DOI: 10.4230/LIPIcs.ICALP.2025.55

Optimal Oblivious Subspace Embeddings with Near-Optimal Sparsity

Authors: Shabarish Chenakkod, Michał Dereziński, and Xiaoyu Dong

Published in: LIPIcs, Volume 334, 52nd International Colloquium on Automata, Languages, and Programming (ICALP 2025)

Abstract

An oblivious subspace embedding is a random m× n matrix Π such that, for any d-dimensional subspace, with high probability Π preserves the norms of all vectors in that subspace within a 1±ε factor. In this work, we give an oblivious subspace embedding with the optimal dimension m = Θ(d/ε²) that has a near-optimal sparsity of Õ(1/ε) non-zero entries per column of Π. This is the first result to nearly match the conjecture of Nelson and Nguyen [FOCS 2013] in terms of the best sparsity attainable by an optimal oblivious subspace embedding, improving on a prior bound of Õ(1/ε⁶) non-zeros per column [Chenakkod et al., STOC 2024]. We further extend our approach to the non-oblivious setting, proposing a new family of Leverage Score Sparsified embeddings with Independent Columns, which yield faster runtimes for matrix approximation and regression tasks.

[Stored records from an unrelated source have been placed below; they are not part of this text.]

lemma Tk_nil_allslash : ∀ (r : List Char), Tk r = [] → ∀ x ∈ r, x = '/' := by
  intro r
  induction r with
  | nil => simp
  | cons c r ih =>
    intro h x hx
    by_cases hc : c = '/'
    · have hTk : Tk (c :: r) = Tk r := by simp [Tk, mySplit, hc]
      rcases List.mem_cons.mp hx with hx | hx
      · rw [hx]; exact hc
      · exact ih (by rw [← hTk]; exact h) x hx
    · exact absurd h (Tk_cons_ne c r hc).2

lemma allslash_getLast {r : List Char} (hr : r ≠ []) (hT : Tk r = []) : r.getLast? = some '/' := by
  obtain ⟨x, hx⟩ := Option.isSome_iff_exists.mp (List.getLast?_isSome.mpr hr)
  rw [hx, Tk_nil_allslash r hT x (List.mem_of_getLast? hx)]

lemma getLast?_cons_ne_nil {α : Type} (a : α) {r : List α} (hr : r ≠ []) :
    (a :: r).getLast? = r.getLast? := by
  cases r with
  | nil => exact absurd rfl hr
  | cons b t => exact List.getLast?_cons_cons

lemma noslash : ∀ (l pre t : List Char), '/' ∉ pre → t ∈ mySplit pre l → '/' ∉ t := by
  intro l
  induction l with
  | nil => intro pre t hp ht; simp [mySplit] at ht; subst ht; exact hp
  | cons c r ih =>
    intro pre t hp ht
    by_cases hc : c = '/'
    · simp [mySplit, hc] at ht
      rcases ht with ht | ht
      · subst ht; exact hp
      · exact ih [] t (by simp) ht
    · simp [mySplit, hc] at ht
      exact ih (pre ++ [c]) t (by simp [hp, Ne.symm hc]) ht

lemma Tk_members (l : List Char) : ∀ t ∈ Tk l, t ≠ [] ∧ '/' ∉ t := by
  intro t ht
  have h1 := List.of_mem_filter ht
  have h2 := List.mem_of_mem_filter ht
  exact ⟨by simpa using h1, noslash l [] t (by simp) h2⟩

lemma inter_cons (x : List Char) {ts : List (List Char)} (h : ts ≠ []) :
    List.intercalate ['/'] (x :: ts) = x ++ '/' :: List.intercalate ['/'] ts := by
  cases ts with
  | nil => exact absurd rfl h
  | cons b t => simp [List.intercalate, List.intersperse]

lemma main_both : ∀ (n : Nat) (l : List Char), l.length ≤ n →
    (colP '/' l = List.intercalate ['/'] (Tk l) ++ (if Tk l ≠ [] ∧ l.getLast? = some '/' then ['/'] else []))
  ∧ (∀ (pre : List Char) (c : Char), c ≠ '/' →
      List.intercalate ['/'] ((mySplit (pre ++ [c]) l).filter (fun t => t ≠ [])) ++ (if l.getLast? = some '/' then ['/'] else [])
        = (pre ++ [c]) ++ colP c l) := by
  intro n
  induction n with
  | zero =>
    intro l h
    have hl : l = [] := by cases l <;> simp_all
    subst hl
    constructor
    · simp [colP, Tk_nil, List.intercalate]
    · intro pre c _
      simp [mySplit, colP, List.intercalate]
  | succ n ih =>
    intro l h
    cases l with
    | nil =>
      constructor
      · simp [colP, Tk_nil, List.intercalate]
      · intro pre c _
        simp [mySplit, colP, List.intercalate]
    | cons d r =>
      have hr : r.length ≤ n := by simpa using Nat.le_of_succ_le_succ h
      obtain ⟨ih1, ih2⟩ := ih r hr
      by_cases hd : d = '/'
      · subst hd
        have hcol : colP '/' ('/' :: r) = colP '/' r := by simp [colP]
        have hTk : Tk ('/' :: r) = Tk r := by simp [Tk, mySplit]
        constructor
        · rw [hcol, ih1, hTk]
          by_cases hT : Tk r = []
          · simp [hT]
          · rw [getLast?_cons_ne_nil '/' (Tk_ne_nil_ne hT)]
        · intro pre c hc
          have hms : mySplit (pre ++ [c]) ('/' :: r) = (pre ++ [c]) :: mySplit [] r := by
            simp [mySplit]
          have hfil : ((pre ++ [c]) :: mySplit [] r).filter (fun t => t ≠ []) = (pre ++ [c]) :: Tk r := by
            simp [Tk]
          have hcolc : colP c ('/' :: r) = '/' :: colP '/' r := by
            simp [colP, hc]
          rw [hms, hfil, hcolc]
          by_cases hT : Tk r = []
          · have hlast : ('/' :: r).getLast? = some '/' := by
              cases hr0 : r with
              | nil => rfl
              | cons y t =>
                rw [getLast?_cons_ne_nil '/' (by simp)]
                exact allslash_getLast (by simp) (hr0 ▸ hT)
            have hcolr : colP '/' r = [] := by
              rw [ih1, hT]
              simp [List.intercalate]
            rw [hlast, hT, hcolr]
            simp [List.intercalate]
          · have hlast : ('/' :: r).getLast? = r.getLast? :=
              getLast?_cons_ne_nil '/' (Tk_ne_nil_ne hT)
            rw [inter_cons _ hT, ih1, hlast]
            simp [hT]
      · -- d ≠ '/'
        have hcons := Tk_cons_ne d r hd
        have hne : (mySplit [d] r).filter (fun t => t ≠ []) ≠ [] := hcons.1 ▸ hcons.2
        constructor
        · have hmain := ih2 [] d hd
          simp only [List.nil_append] at hmain
          have hcol : colP '/' (d :: r) = d :: colP d r := by
            simp [colP, hd]
          have hifs : (if Tk (d :: r) ≠ [] ∧ (d :: r).getLast? = some '/' then (['/'] : List Char) else [])
              = (if r.getLast? = some '/' then (['/'] : List Char) else []) := by
            rw [hcons.1]
            cases hr0 : r with
            | nil => simp [hd]
            | cons y t =>
              rw [getLast?_cons_ne_nil d (by simp)]
              by_cases hgl : (y :: t).getLast? = some '/'
              · obtain ⟨s, t', hst⟩ := mySplit_first (y :: t) [d]
                simp [hgl, hst]
              · simp [hgl]
          rw [hcol, hifs, hcons.1, hmain]
          simp
        · intro pre c hc
          have hms : mySplit (pre ++ [c]) (d :: r) = mySplit ((pre ++ [c]) ++ [d]) r := by
            simp [mySplit, hd]
          have hmain := ih2 (pre ++ [c]) d hd
          have hcolc : colP c (d :: r) = d :: colP d r := by
            simp [colP, hd]
          rw [hms, hcolc]
          have hlast2 : (if (d :: r).getLast? = some '/' then (['/'] : List Char) else [])
              = (if r.getLast? = some '/' then (['/'] : List Char) else []) := by
            cases hr0 : r with
            | nil => simp [hd]
            | cons y t => rw [getLast?_cons_ne_nil d (by simp)]
          rw [hlast2, hmain]
          simp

In our analysis, we develop a new method which uses a decoupling argument together with the cumulant method for bounding the edge universality error of isotropic random matrices. To achieve near-optimal sparsity, we combine this general-purpose approach with new trace inequalities that leverage the specific structure of our subspace embedding construction.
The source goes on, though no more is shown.